[Stored items]
******************************
-- pv_equiv track=rewrite | github.com/ktawiah/CodePath-DSA | Unit-1/Session-2/Standard_V2/count_endangered.py | count_endangered_species
-- ===== SOURCE A (Python) =====
-- def count_endangered_species(endangered_species, observed_species):
--     """
--         endangered_species1 = "aA"
--     observed_species1 = "aAAbbbb"
--
--         P: Determine the number of endangered of endangered species observed
--     """
--     counter = 0
--
--     species_dict = {}
--
--     for specie in observed_species:
--         species_dict[specie] = species_dict.get(specie, 0) + 1
--
--         # if specie not in species_dict:
--         #     species_dict[specie] = 1
--         # else:
--         #     species_dict[specie] = species_dict.get(specie) + 1
--
--     for specie in endangered_species:
--         if specie in species_dict.keys():
--             counter += species_dict.get(specie)
--
--     return counter
-- ===== SOURCE B (Python) =====
-- def count_endangered_species(endangered_species, observed_species):
--     eo = sorted(endangered_species)
--     oo = sorted(observed_species)
--     total = 0
--     i = 0
--     j = 0
--     while i < len(eo) and j < len(oo):
--         if eo[i] < oo[j]:
--             i += 1
--         elif oo[j] < eo[i]:
--             j += 1
--         else:
--             c = eo[i]
--             ce = 0
--             while i < len(eo) and eo[i] == c:
--                 ce += 1
--                 i += 1
--             co = 0
--             while j < len(oo) and oo[j] == c:
--                 co += 1
--                 j += 1
--             total += ce * co
--     return total
-- ===== Notes on version B (the rewrite author's own statement) =====
-- stated objective: alternative
-- what changed: Replaces A's frequency dictionary with a sort-then-merge: both strings are sorted and a two-pointer sweep multiplies the lengths of matching equal-character runs, summing the products.
import Mathlib
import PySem

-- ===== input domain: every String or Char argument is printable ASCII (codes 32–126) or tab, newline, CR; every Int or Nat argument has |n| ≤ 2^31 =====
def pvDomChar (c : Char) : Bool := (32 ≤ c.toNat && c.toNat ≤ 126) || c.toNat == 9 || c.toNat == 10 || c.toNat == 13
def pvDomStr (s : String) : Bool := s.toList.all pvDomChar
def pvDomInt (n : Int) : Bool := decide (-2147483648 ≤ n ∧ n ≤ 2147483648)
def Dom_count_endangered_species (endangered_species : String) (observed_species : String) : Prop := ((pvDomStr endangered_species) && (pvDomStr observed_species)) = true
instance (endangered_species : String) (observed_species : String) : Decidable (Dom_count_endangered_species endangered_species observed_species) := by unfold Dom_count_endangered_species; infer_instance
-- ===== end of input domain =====

-- B replaces A's frequency dictionary with a sort-then-merge two-pointer sweep multiplying matching run lengths (alternative algorithm, not faster).


-- ===== PORT A =====
def count_endangered_species (endangered_species : String) (observed_species : String) : Int :=
  -- species_dict[specie] = species_dict.get(specie, 0) + 1  over observed_species
  let species_dict : PySem.Dict Char Int :=
    observed_species.toList.foldl (fun d specie => d.insert specie (d.getD specie 0 + 1)) PySem.Dict.empty
  -- for specie in endangered_species: if specie in species_dict.keys(): counter += species_dict.get(specie)
  endangered_species.toList.foldl
    (fun counter specie =>
      if specie ∈ species_dict.keys then counter + (species_dict.get? specie).getD 0 else counter) 0

-- ===== PORT B =====
-- the outer while loop of Source B: consuming the two sorted lists from the front is the structural
-- form of advancing the indices i and j; the two inner run-counting while loops are takeWhile/dropWhile
def pvMergeRuns : List Char → List Char → Int
  | [], _ => 0
  | _ :: _, [] => 0
  | a :: as, b :: bs =>
    if a < b then pvMergeRuns as (b :: bs)
    else if b < a then pvMergeRuns (a :: as) bs
    else
      -- equal heads: count the run of c = a in each list, add ce * co, continue past both runs
      ((1 + (as.takeWhile (· == a)).length : Int) * (1 + (bs.takeWhile (· == a)).length : Int))
        + pvMergeRuns (as.dropWhile (· == a)) (bs.dropWhile (· == a))
termination_by E O => E.length + O.length
decreasing_by
  · simp only [List.length_cons]; omega
  · simp only [List.length_cons]; omega
  · have h1 := List.length_dropWhile_le (p := (· == a)) (l := as)
    have h2 := List.length_dropWhile_le (p := (· == a)) (l := bs)
    simp only [List.length_cons]; omega

def count_endangered_species_alt (endangered_species : String) (observed_species : String) : Int :=
  pvMergeRuns (PySem.List.sorted endangered_species.toList (fun x => x) false)
              (PySem.List.sorted observed_species.toList (fun x => x) false)

-- ===== PRECONDITION & SPEC =====
def Spec_count_endangered_species (endangered_species : String) (observed_species : String) (out : Int) : Prop := out = count_endangered_species_alt endangered_species observed_species
instance (endangered_species : String) (observed_species : String) (out : Int) : Decidable (Spec_count_endangered_species endangered_species observed_species out) := by unfold Spec_count_endangered_species; infer_instance

-- ===== CLAIM (what is proved, stated in full; the proofs are below) =====
def Claim_equal_count_endangered_species : Prop := ∀ (endangered_species : String) (observed_species : String), Dom_count_endangered_species endangered_species observed_species → Spec_count_endangered_species endangered_species observed_species (count_endangered_species endangered_species observed_species)

-- ===== LEMMAS AND PROOFS =====

-- A's loop body equals the multiplicity of the character in observed_species.
theorem pv_body_eq (obs : List Char) (c : Char) :
    (let d := obs.foldl (fun d specie => d.insert specie (d.getD specie 0 + 1)) PySem.Dict.empty
     if c ∈ d.keys then ((d.get? c).getD 0 : Int) else 0) = (obs.count c : Int) := by
  have hD : (obs.foldl (fun d specie => d.insert specie (d.getD specie 0 + 1))
      (PySem.Dict.empty : PySem.Dict Char Int)).getD c 0
      = (PySem.Dict.empty : PySem.Dict Char Int).getD c 0 + obs.count c :=
    PySem.Dict.getD_foldl_insert_add_one obs PySem.Dict.empty c
  have hK : (obs.foldl (fun d specie => d.insert specie (d.getD specie 0 + 1))
      (PySem.Dict.empty : PySem.Dict Char Int)).keys
      = PySem.Set.update (PySem.Dict.empty : PySem.Dict Char Int).keys obs :=
    PySem.Dict.keys_foldl_insert obs _ _
  simp only []
  split_ifs with h
  · simpa [PySem.Dict.getD] using hD
  · have hc : obs.count c = 0 := by
      apply List.count_eq_zero.mpr
      intro hmem
      exact h (by rw [hK]; exact (PySem.Set.mem_update _ obs c).mpr (Or.inr hmem))
    simp [hc]

theorem pv_foldl_add (f : Char → Int) (l : List Char) (init : Int) :
    l.foldl (fun acc c => acc + f c) init = init + (l.map f).sum := by
  induction l generalizing init with
  | nil => simp
  | cons a as ih => simp [List.foldl_cons, ih]; ring

-- A computes Σ_{c ∈ endangered} count of c in observed.
theorem pvA_eq_sum (e o : String) :
    count_endangered_species e o
      = (e.toList.map (fun c => (o.toList.count c : Int))).sum := by
  unfold count_endangered_species
  simp only []
  have hbody : ∀ (counter : Int) (c : Char),
      (if c ∈ (o.toList.foldl (fun d specie => d.insert specie (d.getD specie 0 + 1))
              (PySem.Dict.empty : PySem.Dict Char Int)).keys then
        counter + ((o.toList.foldl (fun d specie => d.insert specie (d.getD specie 0 + 1))
              (PySem.Dict.empty : PySem.Dict Char Int)).get? c).getD 0
       else counter)
      = counter + (o.toList.count c : Int) := by
    intro counter c
    have := pv_body_eq o.toList c
    simp only [] at this
    split_ifs with h <;> split_ifs at this <;> omega
  have hfun : (fun (counter : Int) (c : Char) =>
      if c ∈ (o.toList.foldl (fun d specie => d.insert specie (d.getD specie 0 + 1))
              (PySem.Dict.empty : PySem.Dict Char Int)).keys then
        counter + ((o.toList.foldl (fun d specie => d.insert specie (d.getD specie 0 + 1))
              (PySem.Dict.empty : PySem.Dict Char Int)).get? c).getD 0
      else counter)
      = (fun (counter : Int) (c : Char) => counter + (o.toList.count c : Int)) := by
    funext counter c
    exact hbody counter c
  rw [hfun, pv_foldl_add]
  ring

-- elements surviving dropWhile (== a) in a sorted list with lower bound a are strictly greater than a
theorem pv_dropWhile_gt (a : Char) (l : List Char)
    (hp : l.Pairwise (· ≤ ·)) (hb : ∀ x ∈ l, a ≤ x) :
    ∀ x ∈ l.dropWhile (· == a), a < x := by
  induction l with
  | nil => simp
  | cons y ys ih =>
    rw [List.dropWhile_cons]
    by_cases hy : (y == a) = true
    · simp only [hy, if_true]
      exact ih hp.of_cons (fun x hx => hb x (List.mem_cons_of_mem _ hx))
    · simp only [hy]
      intro x hx
      have hay : a < y := lt_of_le_of_ne (hb y (List.mem_cons_self ..))
        (fun h => hy (by simp [h.symm]))
      rcases List.mem_cons.mp hx with h | h
      · exact h ▸ hay
      · exact lt_of_lt_of_le hay ((List.pairwise_cons.mp hp).1 x h)

-- merge of sorted lists computes the same sum.
theorem pvMerge_eq (E O : List Char) (hE : E.Pairwise (· ≤ ·)) (hO : O.Pairwise (· ≤ ·)) :
    pvMergeRuns E O = (E.map (fun c => (O.count c : Int))).sum := by
  induction E, O using pvMergeRuns.induct with
  | case1 O => simp [pvMergeRuns]
  | case2 a as => simp [pvMergeRuns]
  | case3 a as b bs hab ih =>
    have hcount : (b :: bs).count a = 0 := by
      apply List.count_eq_zero.mpr
      intro hmem
      rcases List.mem_cons.mp hmem with h | h
      · exact absurd (h ▸ hab) (lt_irrefl b)
      · exact absurd hab (not_lt.mpr ((List.pairwise_cons.mp hO).1 a h))
    rw [pvMergeRuns]
    simp only [if_pos hab]
    rw [ih hE.of_cons hO, List.map_cons, List.sum_cons, hcount]
    simp
  | case4 a as b bs hab hba ih =>
    rw [pvMergeRuns]
    simp only [if_neg hab, if_pos hba]
    rw [ih hE hO.of_cons]
    congr 1
    apply List.map_congr_left
    intro x hx
    have hax : a ≤ x := by
      rcases List.mem_cons.mp hx with h | h
      · exact h ▸ le_refl a
      · exact (List.pairwise_cons.mp hE).1 x h
    have hbx : b ≠ x := fun h => absurd (h ▸ (lt_of_lt_of_le hba hax)) (lt_irrefl _)
    rw [List.count_cons]
    simp [hbx]
  | case5 a as b bs hab hba ih =>
    have heq : b = a := le_antisymm (not_lt.mp hab) (not_lt.mp hba)
    subst heq
    rw [pvMergeRuns]
    rw [if_neg hab, if_neg hba]
    -- notation
    set ta := as.takeWhile (· == b) with hta
    set da := as.dropWhile (· == b) with hda
    set tb := bs.takeWhile (· == b) with htb
    set db := bs.dropWhile (· == b) with hdb
    have hbas : ∀ x ∈ as, b ≤ x := (List.pairwise_cons.mp hE).1
    have hbbs : ∀ x ∈ bs, b ≤ x := (List.pairwise_cons.mp hO).1
    have hta_all : ∀ x ∈ ta, x = b := fun x hx => by
      simpa using List.mem_takeWhile_imp hx
    have htb_all : ∀ x ∈ tb, x = b := fun x hx => by
      simpa using List.mem_takeWhile_imp hx
    have hda_gt : ∀ x ∈ da, b < x := pv_dropWhile_gt b as hE.of_cons hbas
    have hdb_gt : ∀ x ∈ db, b < x := pv_dropWhile_gt b bs hO.of_cons hbbs
    have hsplitA : as = ta ++ da := (List.takeWhile_append_dropWhile).symm
    have hsplitB : bs = tb ++ db := (List.takeWhile_append_dropWhile).symm
    -- count of b in observed
    have hcb_tb : tb.count b = tb.length := by
      apply List.count_eq_length.mpr
      intro x hx; exact (htb_all x hx).symm
    have hcb_db : db.count b = 0 := by
      apply List.count_eq_zero.mpr
      intro h; exact absurd (hdb_gt b h) (lt_irrefl b)
    have hcbO : (b :: bs).count b = 1 + tb.length := by
      rw [List.count_cons_self, hsplitB, List.count_append, hcb_tb, hcb_db]
      omega
    -- ih needs sortedness of the tails
    have hdaP : da.Pairwise (· ≤ ·) := hE.of_cons.sublist (List.dropWhile_sublist _)
    have hdbP : db.Pairwise (· ≤ ·) := hO.of_cons.sublist (List.dropWhile_sublist _)
    have hcount_da : ∀ x ∈ da, (b :: bs).count x = db.count x := by
      intro x hx
      have hbx : b < x := hda_gt x hx
      have h1 : tb.count x = 0 := by
        apply List.count_eq_zero.mpr
        intro h
        exact absurd (htb_all x h ▸ hbx) (lt_irrefl _)
      rw [List.count_cons, hsplitB, List.count_append, h1]
      have : ¬ (b == x) = true := by
        simp only [beq_iff_eq]; exact fun h => absurd (h ▸ hbx) (lt_irrefl _)
      simp [this]
    -- assemble
    rw [ih hdaP hdbP]
    have hmap_da : (da.map (fun c => ((b :: bs).count c : Int))).sum
        = (da.map (fun c => (db.count c : Int))).sum := by
      congr 1
      apply List.map_congr_left
      intro x hx; rw [hcount_da x hx]
    have hmap_ta : (ta.map (fun c => ((b :: bs).count c : Int))).sum
        = (ta.length : Int) * (1 + tb.length) := by
      have : ta.map (fun c => ((b :: bs).count c : Int))
          = List.replicate ta.length ((1 + tb.length : Nat) : Int) := by
        rw [List.eq_replicate_iff]
        constructor
        · simp
        · intro x hx
          rcases List.mem_map.mp hx with ⟨c, hc, hcx⟩
          rw [← hcx, hta_all c hc, hcbO]
      rw [this, List.sum_replicate, nsmul_eq_mul]
      push_cast; ring
    rw [List.map_cons, List.sum_cons, hsplitA, List.map_append, List.sum_append,
      hmap_ta, hmap_da, hcbO]
    push_cast; ring

-- ===== VERDICT (by name: the statement is the Claim_ definition above) =====
theorem count_endangered_species_spec : Claim_equal_count_endangered_species := by
  intro e o _
  unfold Spec_count_endangered_species count_endangered_species_alt
  have hpermE := PySem.List.sorted_perm e.toList (fun x => x) false
  have hpermO := PySem.List.sorted_perm o.toList (fun x => x) false
  have hPE : (PySem.List.sorted e.toList (fun x => x) false).Pairwise (· ≤ ·) := by
    simpa using PySem.List.sorted_pairwise e.toList (fun x => x)
  have hPO : (PySem.List.sorted o.toList (fun x => x) false).Pairwise (· ≤ ·) := by
    simpa using PySem.List.sorted_pairwise o.toList (fun x => x)
  rw [pvA_eq_sum, pvMerge_eq _ _ hPE hPO]
  have hcnt : ∀ c : Char,
      (PySem.List.sorted o.toList (fun x => x) false).count c = o.toList.count c :=
    fun c => hpermO.count_eq c
  calc (e.toList.map (fun c => (o.toList.count c : Int))).sum
      = ((PySem.List.sorted e.toList (fun x => x) false).map
          (fun c => (o.toList.count c : Int))).sum := ((hpermE.map _).sum_eq).symm
    _ = ((PySem.List.sorted e.toList (fun x => x) false).map
          (fun c => ((PySem.List.sorted o.toList (fun x => x) false).count c : Int))).sum := by
        congr 1
        apply List.map_congr_left
        intro x _
        rw [hcnt x]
******************************
_What this task involves_. What you give back should be exactly the lines of the data above from the line with "(fun counter specie =>" through the line with "def Spec_count_endangered_species (endangered_species", both of those included, and nothing more.

_The completed task_.
    (fun counter specie =>
      if specie ∈ species_dict.keys then counter + (species_dict.get? specie).getD 0 else counter) 0

-- ===== PORT B =====
-- the outer while loop of Source B: consuming the two sorted lists from the front is the structural
-- form of advancing the indices i and j; the two inner run-counting while loops are takeWhile/dropWhile
def pvMergeRuns : List Char → List Char → Int
  | [], _ => 0
  | _ :: _, [] => 0
  | a :: as, b :: bs =>
    if a < b then pvMergeRuns as (b :: bs)
    else if b < a then pvMergeRuns (a :: as) bs
    else
      -- equal heads: count the run of c = a in each list, add ce * co, continue past both runs
      ((1 + (as.takeWhile (· == a)).length : Int) * (1 + (bs.takeWhile (· == a)).length : Int))
        + pvMergeRuns (as.dropWhile (· == a)) (bs.dropWhile (· == a))
termination_by E O => E.length + O.length
decreasing_by
  · simp only [List.length_cons]; omega
  · simp only [List.length_cons]; omega
  · have h1 := List.length_dropWhile_le (p := (· == a)) (l := as)
    have h2 := List.length_dropWhile_le (p := (· == a)) (l := bs)
    simp only [List.length_cons]; omega

def count_endangered_species_alt (endangered_species : String) (observed_species : String) : Int :=
  pvMergeRuns (PySem.List.sorted endangered_species.toList (fun x => x) false)
              (PySem.List.sorted observed_species.toList (fun x => x) false)

-- ===== PRECONDITION & SPEC =====
def Spec_count_endangered_species (endangered_species : String) (observed_species : String) (out : Int) : Prop := out = count_endangered_species_alt endangered_species observed_species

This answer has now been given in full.